Please, have an ounce of self-respect and respect for the system. I know you won't, but I'm asking anyway. This is supposed to be an objective, disinterested review. Recuse yourself if you know I'm your competitor!

And as I've mentioned before and will mention again, please let's consider standardizing the format of scientific papers. Chemistry already does it, quite well I might add. Furthermore, let's get rid of papers altogether and go to a pure database format, where we just submit one figure with a legend and a method. Then we can blog day and night to discuss what it might all mean. What do you think about that, huh?

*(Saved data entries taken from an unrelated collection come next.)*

-- pv_equiv track=rewrite | github.com/HayeAdX/Test | align_params/build_header_word_repository.py | purge_banned_words
-- ===== SOURCE A (Python) =====
-- from typing import Dict, List, Optional, Set, Tuple
--
-- def purge_banned_words(words_map: Dict[str, str], counts: Dict[str, int], banned_words: Set[str]) -> int:
--     removed = 0
--     for banned in list(banned_words):
--         if banned in words_map:
--             del words_map[banned]
--             removed += 1
--         if banned in counts:
--             del counts[banned]
--     return removed
-- ===== SOURCE B (Python) =====
-- def purge_banned_words(words_map, counts, banned_words):
--     removed = 0
--     for key in list(words_map):
--         if key in banned_words:
--             del words_map[key]
--             removed += 1
--     for banned in banned_words:
--         counts.pop(banned, None)
--     return removed
-- ===== Notes on version B (the rewrite author's own statement) =====
-- stated objective: alternative
-- what changed: B drives the counting loop from the dict's own keys (one pass over list(words_map) testing set membership) instead of iterating banned_words and probing the dict, and purges counts in a separate pop-based pass.
import Mathlib
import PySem

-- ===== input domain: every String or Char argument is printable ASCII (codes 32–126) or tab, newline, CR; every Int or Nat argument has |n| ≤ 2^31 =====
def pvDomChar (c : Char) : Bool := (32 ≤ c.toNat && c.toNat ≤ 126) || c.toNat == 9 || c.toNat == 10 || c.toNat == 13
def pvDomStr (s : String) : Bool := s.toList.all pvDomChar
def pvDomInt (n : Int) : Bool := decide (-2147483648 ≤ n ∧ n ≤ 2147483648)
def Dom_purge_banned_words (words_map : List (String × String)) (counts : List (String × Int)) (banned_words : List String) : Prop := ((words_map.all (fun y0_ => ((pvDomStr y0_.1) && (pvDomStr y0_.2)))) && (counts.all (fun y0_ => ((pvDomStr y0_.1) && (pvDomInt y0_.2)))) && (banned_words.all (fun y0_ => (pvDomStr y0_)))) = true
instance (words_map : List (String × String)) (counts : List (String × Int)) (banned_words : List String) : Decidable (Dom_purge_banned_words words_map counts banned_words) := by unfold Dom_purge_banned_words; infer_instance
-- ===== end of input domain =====

-- B drives the loop from words_map's own keys (one pass testing banned-set membership) instead of
-- iterating banned_words and probing the dicts, and purges counts in a separate second pass; same
-- return value, and Source B performs the same in-place deletions as A (equivalence proved is about the
-- RETURN value).

-- ===== PORT A =====
-- state = (words_map, counts, removed); 'banned in d' = some key equals banned; 'del d[banned]'
-- = drop every pair with that key (a Python dict holds each key once).
def purge_banned_words (words_map : List (String × String)) (counts : List (String × Int)) (banned_words : List String) : Int :=
  (banned_words.foldl
    (fun (st : List (String × String) × List (String × Int) × Int) banned =>
      let st1 :=
        if st.1.any (fun p => p.1 == banned) then
          (st.1.filter (fun p => p.1 != banned), st.2.1, st.2.2 + 1)
        else st
      if st1.2.1.any (fun p => p.1 == banned) then
        (st1.1, st1.2.1.filter (fun p => p.1 != banned), st1.2.2)
      else st1)
    (words_map, counts, 0)).2.2

-- ===== PORT B =====
-- list(words_map) = the dict's distinct keys in order; membership is tested in the banned set.
def purge_banned_words_alt (words_map : List (String × String)) (counts : List (String × Int)) (banned_words : List String) : Int :=
  let bset : PySem.Set String := PySem.Set.ofList banned_words
  let st :=
    (PySem.List.dedup (words_map.map Prod.fst)).foldl
      (fun (st : List (String × String) × Int) key =>
        if PySem.Set.contains bset key then (st.1.filter (fun p => p.1 != key), st.2 + 1)
        else st)
      (words_map, 0)
  -- the counts.pop(banned, None) loop: mutates counts only, never the return value
  let _cs := banned_words.foldl (fun c banned => c.filter (fun p => p.1 != banned)) counts
  st.2

-- ===== PRECONDITION & SPEC =====
def Spec_purge_banned_words (words_map : List (String × String)) (counts : List (String × Int)) (banned_words : List String) (out : Int) : Prop := out = purge_banned_words_alt words_map counts banned_words
instance (words_map : List (String × String)) (counts : List (String × Int)) (banned_words : List String) (out : Int) : Decidable (Spec_purge_banned_words words_map counts banned_words out) := by unfold Spec_purge_banned_words; infer_instance

-- ===== CLAIM (what is proved, stated in full; the proofs are below) =====
def Claim_equal_purge_banned_words : Prop := ∀ (words_map : List (String × String)) (counts : List (String × Int)) (banned_words : List String), Dom_purge_banned_words words_map counts banned_words → Spec_purge_banned_words words_map counts banned_words (purge_banned_words words_map counts banned_words)

-- ===== LEMMAS AND PROOFS =====

-- keys of the filtered map = keys minus the removed one
theorem keys_filter_toFinset {ν : Type} (w : List (String × ν)) (b : String) :
    ((w.filter (fun p => p.1 != b)).map Prod.fst).toFinset = (w.map Prod.fst).toFinset.erase b := by
  ext x
  simp only [List.mem_toFinset, List.mem_map, List.mem_filter, Finset.mem_erase, ne_eq, bne_iff_ne]
  aesop

-- 'banned in d' as a Finset membership
theorem any_key_iff {ν : Type} (w : List (String × ν)) (b : String) :
    (w.any (fun p => p.1 == b)) = true ↔ b ∈ (w.map Prod.fst).toFinset := by
  simp only [List.any_eq_true, beq_iff_eq, List.mem_toFinset, List.mem_map]

-- A's loop: removed = |banned_words ∩ keys(words_map)| as finite sets.
theorem purge_A_count (banned_words : List String) :
    ∀ (w : List (String × String)) (c : List (String × Int)) (r : Int),
    (banned_words.foldl
      (fun (st : List (String × String) × List (String × Int) × Int) banned =>
        let st1 :=
          if st.1.any (fun p => p.1 == banned) then
            (st.1.filter (fun p => p.1 != banned), st.2.1, st.2.2 + 1)
          else st
        if st1.2.1.any (fun p => p.1 == banned) then
          (st1.1, st1.2.1.filter (fun p => p.1 != banned), st1.2.2)
        else st1)
      (w, c, r)).2.2
      = r + ((banned_words.toFinset ∩ (w.map Prod.fst).toFinset).card : Int) := by
  induction banned_words with
  | nil => intro w c r; simp
  | cons b rest ih =>
    intro w c r
    rw [List.foldl_cons]
    by_cases hw : w.any (fun p => p.1 == b) = true
    · have hb : b ∈ (w.map Prod.fst).toFinset := (any_key_iff w b).1 hw
      simp only [hw, if_true]
      have main : ∀ c' : List (String × Int),
          (rest.foldl
            (fun (st : List (String × String) × List (String × Int) × Int) banned =>
              let st1 :=
                if st.1.any (fun p => p.1 == banned) then
                  (st.1.filter (fun p => p.1 != banned), st.2.1, st.2.2 + 1)
                else st
              if st1.2.1.any (fun p => p.1 == banned) then
                (st1.1, st1.2.1.filter (fun p => p.1 != banned), st1.2.2)
              else st1)
            (w.filter (fun p => p.1 != b), c', r + 1)).2.2
          = r + (((b :: rest).toFinset ∩ (w.map Prod.fst).toFinset).card : Int) := by
        intro c'
        rw [ih, keys_filter_toFinset]
        have h2 : (insert b rest.toFinset ∩ (w.map Prod.fst).toFinset).card
            = (rest.toFinset ∩ ((w.map Prod.fst).toFinset.erase b)).card + 1 := by
          have h1 : insert b rest.toFinset ∩ (w.map Prod.fst).toFinset
              = insert b (rest.toFinset ∩ (w.map Prod.fst).toFinset.erase b) := by
            ext x
            simp only [Finset.mem_insert, Finset.mem_inter, Finset.mem_erase]
            by_cases hx : x = b <;> simp [hx, hb]
          rw [h1, Finset.card_insert_of_notMem (by simp)]
        simp only [List.toFinset_cons, h2]
        push_cast; ring
      split_ifs <;> exact main _
    · have hb : b ∉ (w.map Prod.fst).toFinset := fun h => hw ((any_key_iff w b).2 h)
      have h1 : insert b rest.toFinset ∩ (w.map Prod.fst).toFinset
          = rest.toFinset ∩ (w.map Prod.fst).toFinset := by
        ext x
        simp only [Finset.mem_insert, Finset.mem_inter]
        constructor
        · rintro ⟨(rfl | h), hx⟩
          · exact absurd hx hb
          · exact ⟨h, hx⟩
        · exact fun ⟨h, hx⟩ => ⟨Or.inr h, hx⟩
      by_cases hc : c.any (fun p => p.1 == b) = true
      · simp only [hw, if_false, hc, if_true, Bool.false_eq_true]
        rw [ih]
        simp only [List.toFinset_cons, h1]
      · simp only [hw, hc, if_false, Bool.false_eq_true]
        rw [ih]
        simp only [List.toFinset_cons, h1]

-- B's loop: removed = number of visited keys in the banned set (the map state is irrelevant).
theorem purge_B_count (bset : PySem.Set String) (ks : List String) :
    ∀ (w : List (String × String)) (r : Int),
    (ks.foldl
      (fun (st : List (String × String) × Int) key =>
        if PySem.Set.contains bset key then (st.1.filter (fun p => p.1 != key), st.2 + 1)
        else st)
      (w, r)).2
      = r + ((ks.countP (fun key => PySem.Set.contains bset key)) : Int) := by
  induction ks with
  | nil => intro w r; simp
  | cons k ks ih =>
    intro w r
    by_cases h : PySem.Set.contains bset k
    · simp only [List.foldl_cons, if_true, List.countP_cons, h]
      rw [ih]
      push_cast
      ring
    · simp only [List.foldl_cons, List.countP_cons, h, if_false, Bool.false_eq_true]
      rw [ih]
      simp

-- distinct keys in the banned set, counted, = |banned ∩ keys| as finite sets
theorem countP_dedup_card (L bw : List String) :
    ((PySem.List.dedup L).countP (fun k => PySem.Set.contains (PySem.Set.ofList bw) k))
    = (bw.toFinset ∩ L.toFinset).card := by
  have hp : ∀ k, (PySem.Set.contains (PySem.Set.ofList bw) k) = decide (k ∈ bw) := by
    intro k
    by_cases h : k ∈ bw
    · simp [PySem.Set.mem_ofList, h]
    · simp only [decide_eq_false h]
      rw [← Bool.not_eq_true]
      simp [PySem.Set.mem_ofList, h]
  simp only [hp]
  rw [List.countP_eq_length_filter]
  have hnd : ((PySem.List.dedup L).filter (fun k => decide (k ∈ bw))).Nodup :=
    (PySem.List.nodup_dedup L).filter _
  rw [← List.toFinset_card_of_nodup hnd]
  congr 1
  ext x
  simp only [List.mem_toFinset, List.mem_filter, PySem.List.mem_dedup, decide_eq_true_eq,
    Finset.mem_inter]
  tauto

-- ===== VERDICT (by name: the statement is the Claim_ definition above) =====
theorem purge_banned_words_spec : Claim_equal_purge_banned_words := by
  intro words_map counts banned_words _
  unfold Spec_purge_banned_words purge_banned_words purge_banned_words_alt
  rw [purge_A_count, purge_B_count, countP_dedup_card]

Finally, let's kill this ridiculous argument about whether funding a free database of research would take away from funding (research dollars). We're already spending god knows how much research money to pay for journal subscriptions and publishing fees. Why NIH has to support scientific journals, I will never understand. It's not like we make up such a huge chunk of the economy that the value of the US dollar would crash if we suddenly put all the scientific journals out of business. Would it? Seems unlikely to me.

To hell with it. I just hope that journals go the way of the dodo and I won't need the skill of writing sufficiently slimy, suck-ass rebuttal letters thanking the reviewers for their 'thoughtful' comments. It's a bunch of bullshit.